Your objective: If a line in the entries below includes "pvDomInt", pick it out and copy it.

(Saved data entries)
++++++++++++++++++++

-- pv_equiv track=rewrite | github.com/Abdelmoneim000/alx-higher_level_programming | 0x03-python-data_structures/7-add_tuple.py | add_tuple
-- ===== SOURCE A (Python) =====
-- def add_tuple(tuple_a=(), tuple_b=()):
--     if len(tuple_a) > len(tuple_b):
--         new_t = list(tuple_a)
--     else:
--         new_t = list(tuple_b)
--     if len(tuple_a) > len(tuple_b):
--         for i in range(len(new_t)):
--             if len(tuple_b) - 1 < i:
--                 new_t[i] = new_t[i] + 0
--             else:
--                 new_t[i] = new_t[i] + tuple_b[i]
--     else:
--         for i in range(len(new_t)):
--             if len(tuple_a) - 1 < i:
--                 new_t[i] = new_t[i] + 0
--             else:
--                 new_t[i] = new_t[i] + tuple_a[i]
--     return tuple(new_t)
-- ===== SOURCE B (Python) =====
-- def add_tuple(tuple_a=(), tuple_b=()):
--     summed = tuple(x + y for x, y in zip(tuple_a, tuple_b))
--     n = len(summed)
--     return summed + tuple_a[n:] + tuple_b[n:]
-- ===== Notes on version B (the rewrite author's own statement) =====
-- stated objective: simpler
-- what changed: B replaces A's copy-the-longer-tuple-then-fix-up-by-index loop (length branch duplicated twice, per-index bounds check) by summing the zipped common prefix and appending both leftover tails, with no index arithmetic.
import Mathlib
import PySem

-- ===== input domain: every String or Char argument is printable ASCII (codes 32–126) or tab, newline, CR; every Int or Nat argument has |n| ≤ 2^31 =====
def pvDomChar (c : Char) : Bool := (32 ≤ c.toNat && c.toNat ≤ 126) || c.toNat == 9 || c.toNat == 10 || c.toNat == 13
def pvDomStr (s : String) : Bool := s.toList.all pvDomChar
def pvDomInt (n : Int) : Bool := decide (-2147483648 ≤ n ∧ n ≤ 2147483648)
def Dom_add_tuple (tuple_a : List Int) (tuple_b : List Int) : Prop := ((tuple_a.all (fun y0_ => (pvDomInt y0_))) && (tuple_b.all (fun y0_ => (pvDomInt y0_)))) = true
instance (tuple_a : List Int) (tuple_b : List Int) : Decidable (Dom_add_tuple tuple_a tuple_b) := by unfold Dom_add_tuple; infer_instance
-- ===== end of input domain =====

-- B rewrites A's copy-the-longer-then-fix-up-by-index loop as: zip the common prefix,
-- sum it, append both leftover tails (simpler decomposition, same O(n) cost).


-- ===== PORT A =====
-- Literal port of A: copy the longer tuple, then loop over all indices adding the
-- other tuple's entry (or 0 past its end).  new_t[i] (index always in range) is read
-- with getD and written back with List.set.
def add_tuple (tuple_a : List Int) (tuple_b : List Int) : List Int :=
  let new_t := if tuple_a.length > tuple_b.length then tuple_a else tuple_b
  if tuple_a.length > tuple_b.length then
    (List.range new_t.length).foldl (fun (t : List Int) (i : Nat) =>
      if (tuple_b.length : Int) - 1 < (i : Int) then t.set i (t.getD i 0 + 0)
      else t.set i (t.getD i 0 + tuple_b.getD i 0)) new_t
  else
    (List.range new_t.length).foldl (fun (t : List Int) (i : Nat) =>
      if (tuple_a.length : Int) - 1 < (i : Int) then t.set i (t.getD i 0 + 0)
      else t.set i (t.getD i 0 + tuple_a.getD i 0)) new_t

-- ===== PORT B =====
-- Port of B (Source B): sum the zipped common prefix, then append both leftover tails
-- (tuple[n:] with n = len(summed) ≥ 0 is exactly List.drop n).
def add_tuple_alt (tuple_a : List Int) (tuple_b : List Int) : List Int :=
  let summed := (tuple_a.zip tuple_b).map (fun p => p.1 + p.2)
  let n := summed.length
  summed ++ tuple_a.drop n ++ tuple_b.drop n

-- ===== PRECONDITION & SPEC =====
def Spec_add_tuple (tuple_a : List Int) (tuple_b : List Int) (out : List Int) : Prop := out = add_tuple_alt tuple_a tuple_b
instance (tuple_a : List Int) (tuple_b : List Int) (out : List Int) : Decidable (Spec_add_tuple tuple_a tuple_b out) := by unfold Spec_add_tuple; infer_instance

-- ===== CLAIM (what is proved, stated in full; the proofs are below) =====
def Claim_equal_add_tuple : Prop := ∀ (tuple_a : List Int) (tuple_b : List Int), Dom_add_tuple tuple_a tuple_b → Spec_add_tuple tuple_a tuple_b (add_tuple tuple_a tuple_b)

-- ===== LEMMAS AND PROOFS =====

-- Rewriting equations for B on cons/nil shapes.
theorem alt_nil_left (b : List Int) : add_tuple_alt [] b = b := by
  simp [add_tuple_alt]

theorem alt_nil_right (a : List Int) : add_tuple_alt a [] = a := by
  simp [add_tuple_alt]

theorem alt_cons (x y : Int) (xs ys : List Int) :
    add_tuple_alt (x :: xs) (y :: ys) = (x + y) :: add_tuple_alt xs ys := by
  simp [add_tuple_alt]

-- B's result: length is the max of the two lengths, and every entry (with default 0)
-- is the sum of the corresponding entries (with default 0).
theorem alt_length : ∀ (a b : List Int), (add_tuple_alt a b).length = max a.length b.length
  | [], b => by simp [alt_nil_left]
  | x :: xs, [] => by simp [alt_nil_right]
  | x :: xs, y :: ys => by
      simp [alt_cons, alt_length xs ys, Nat.succ_max_succ]

theorem alt_getD : ∀ (a b : List Int) (i : Nat),
    (add_tuple_alt a b).getD i 0 = a.getD i 0 + b.getD i 0
  | [], b, i => by simp [alt_nil_left]
  | x :: xs, [], i => by simp [alt_nil_right]
  | x :: xs, y :: ys, i => by
      cases i with
      | zero => simp [alt_cons]
      | succ n => simpa [alt_cons] using alt_getD xs ys n

-- A's loop: folding `set i (g i t[i])` over all indices is mapIdx.
theorem fold_set_append (g : Nat → Int → Int) (L : List Nat) :
    ∀ (t : List Int) (x : Int), (∀ i ∈ L, i < t.length) →
    L.foldl (fun s i => s.set i (g i (s.getD i 0))) (t ++ [x])
      = L.foldl (fun s i => s.set i (g i (s.getD i 0))) t ++ [x] := by
  induction L with
  | nil => intro t x _; rfl
  | cons j L ih =>
      intro t x h
      have hj : j < t.length := h j (by simp)
      simp only [List.foldl_cons, List.getD_append t [x] 0 j hj,
        List.set_append_left j _ hj]
      exact ih _ x (by intro i hi; simpa using h i (by simp [hi]))

theorem fold_set_range (g : Nat → Int → Int) (t : List Int) :
    (List.range t.length).foldl (fun s i => s.set i (g i (s.getD i 0))) t
      = t.mapIdx g := by
  induction t using List.reverseRecOn with
  | nil => rfl
  | append_singleton t x ih =>
      have hlen : (t ++ [x]).length = t.length + 1 := by simp
      rw [hlen, List.range_succ, List.foldl_append,
        fold_set_append g (List.range t.length) t x (by intro i hi; simpa using hi), ih]
      have hl : (t.mapIdx g).length = t.length := by simp
      simp only [List.foldl_cons, List.foldl_nil]
      simp [List.set_append_right, hl, List.mapIdx_append, List.getD]

-- A's result, rephrased through fold_set_range: one mapIdx over the longer tuple.
theorem add_tuple_eq_mapIdx (a b : List Int) :
    add_tuple a b =
      if a.length > b.length then
        a.mapIdx (fun i x => if (b.length : Int) - 1 < (i : Int) then x + 0 else x + b.getD i 0)
      else
        b.mapIdx (fun i x => if (a.length : Int) - 1 < (i : Int) then x + 0 else x + a.getD i 0) := by
  unfold add_tuple
  by_cases h : a.length > b.length
  · simp only [if_pos h]
    have hfun : (fun (t : List Int) (i : Nat) =>
        if (b.length : Int) - 1 < (i : Int) then t.set i (t.getD i 0 + 0)
        else t.set i (t.getD i 0 + b.getD i 0))
      = fun (t : List Int) (i : Nat) =>
        t.set i ((fun (i : Nat) (x : Int) =>
          if (b.length : Int) - 1 < (i : Int) then x + 0 else x + b.getD i 0) i (t.getD i 0)) := by
      funext t i; by_cases hc : (b.length : Int) - 1 < (i : Int) <;> simp [hc]
    rw [hfun]
    exact fold_set_range (fun (i : Nat) (x : Int) => if (b.length : Int) - 1 < (i : Int) then x + 0 else x + b.getD i 0) a
  · simp only [if_neg h]
    have hfun : (fun (t : List Int) (i : Nat) =>
        if (a.length : Int) - 1 < (i : Int) then t.set i (t.getD i 0 + 0)
        else t.set i (t.getD i 0 + a.getD i 0))
      = fun (t : List Int) (i : Nat) =>
        t.set i ((fun (i : Nat) (x : Int) =>
          if (a.length : Int) - 1 < (i : Int) then x + 0 else x + a.getD i 0) i (t.getD i 0)) := by
      funext t i; by_cases hc : (a.length : Int) - 1 < (i : Int) <;> simp [hc]
    rw [hfun]
    exact fold_set_range (fun (i : Nat) (x : Int) => if (a.length : Int) - 1 < (i : Int) then x + 0 else x + a.getD i 0) b

theorem index_cond (m : Nat) (i : Nat) :
    ((m : Int) - 1 < (i : Int)) ↔ m ≤ i := by omega


-- ===== VERDICT (by name: the statement is the Claim_ definition above) =====
theorem add_tuple_spec : Claim_equal_add_tuple := by
  intro a b _
  unfold Spec_add_tuple
  rw [add_tuple_eq_mapIdx]
  by_cases h : a.length > b.length
  · rw [if_pos h]
    apply List.ext_getElem
    · simp [alt_length]; omega
    · intro i h1 h2
      rw [List.getElem_mapIdx, ← List.getD_eq_getElem (add_tuple_alt a b) 0 h2, alt_getD]
      have hi : i < a.length := by simpa using h1
      rw [← List.getD_eq_getElem a 0 hi]
      by_cases hc : b.length ≤ i
      · rw [if_pos ((index_cond _ _).2 hc), List.getD_eq_default b 0 hc]
      · rw [if_neg (fun hx => hc ((index_cond _ _).1 hx))]
  · rw [if_neg h]
    apply List.ext_getElem
    · simp [alt_length]; omega
    · intro i h1 h2
      rw [List.getElem_mapIdx, ← List.getD_eq_getElem (add_tuple_alt a b) 0 h2, alt_getD]
      have hi : i < b.length := by simpa using h1
      rw [← List.getD_eq_getElem b 0 hi]
      by_cases hc : a.length ≤ i
      · rw [if_pos ((index_cond _ _).2 hc), List.getD_eq_default a 0 hc]
        ring
      · rw [if_neg (fun hx => hc ((index_cond _ _).1 hx))]
        ring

++++++++++++++++++++

Solution to this exercise:
def pvDomInt (n : Int) : Bool := decide (-2147483648 ≤ n ∧ n ≤ 2147483648)
def Dom_add_tuple (tuple_a : List Int) (tuple_b : List Int) : Prop := ((tuple_a.all (fun y0_ => (pvDomInt y0_))) && (tuple_b.all (fun y0_ => (pvDomInt y0_)))) = true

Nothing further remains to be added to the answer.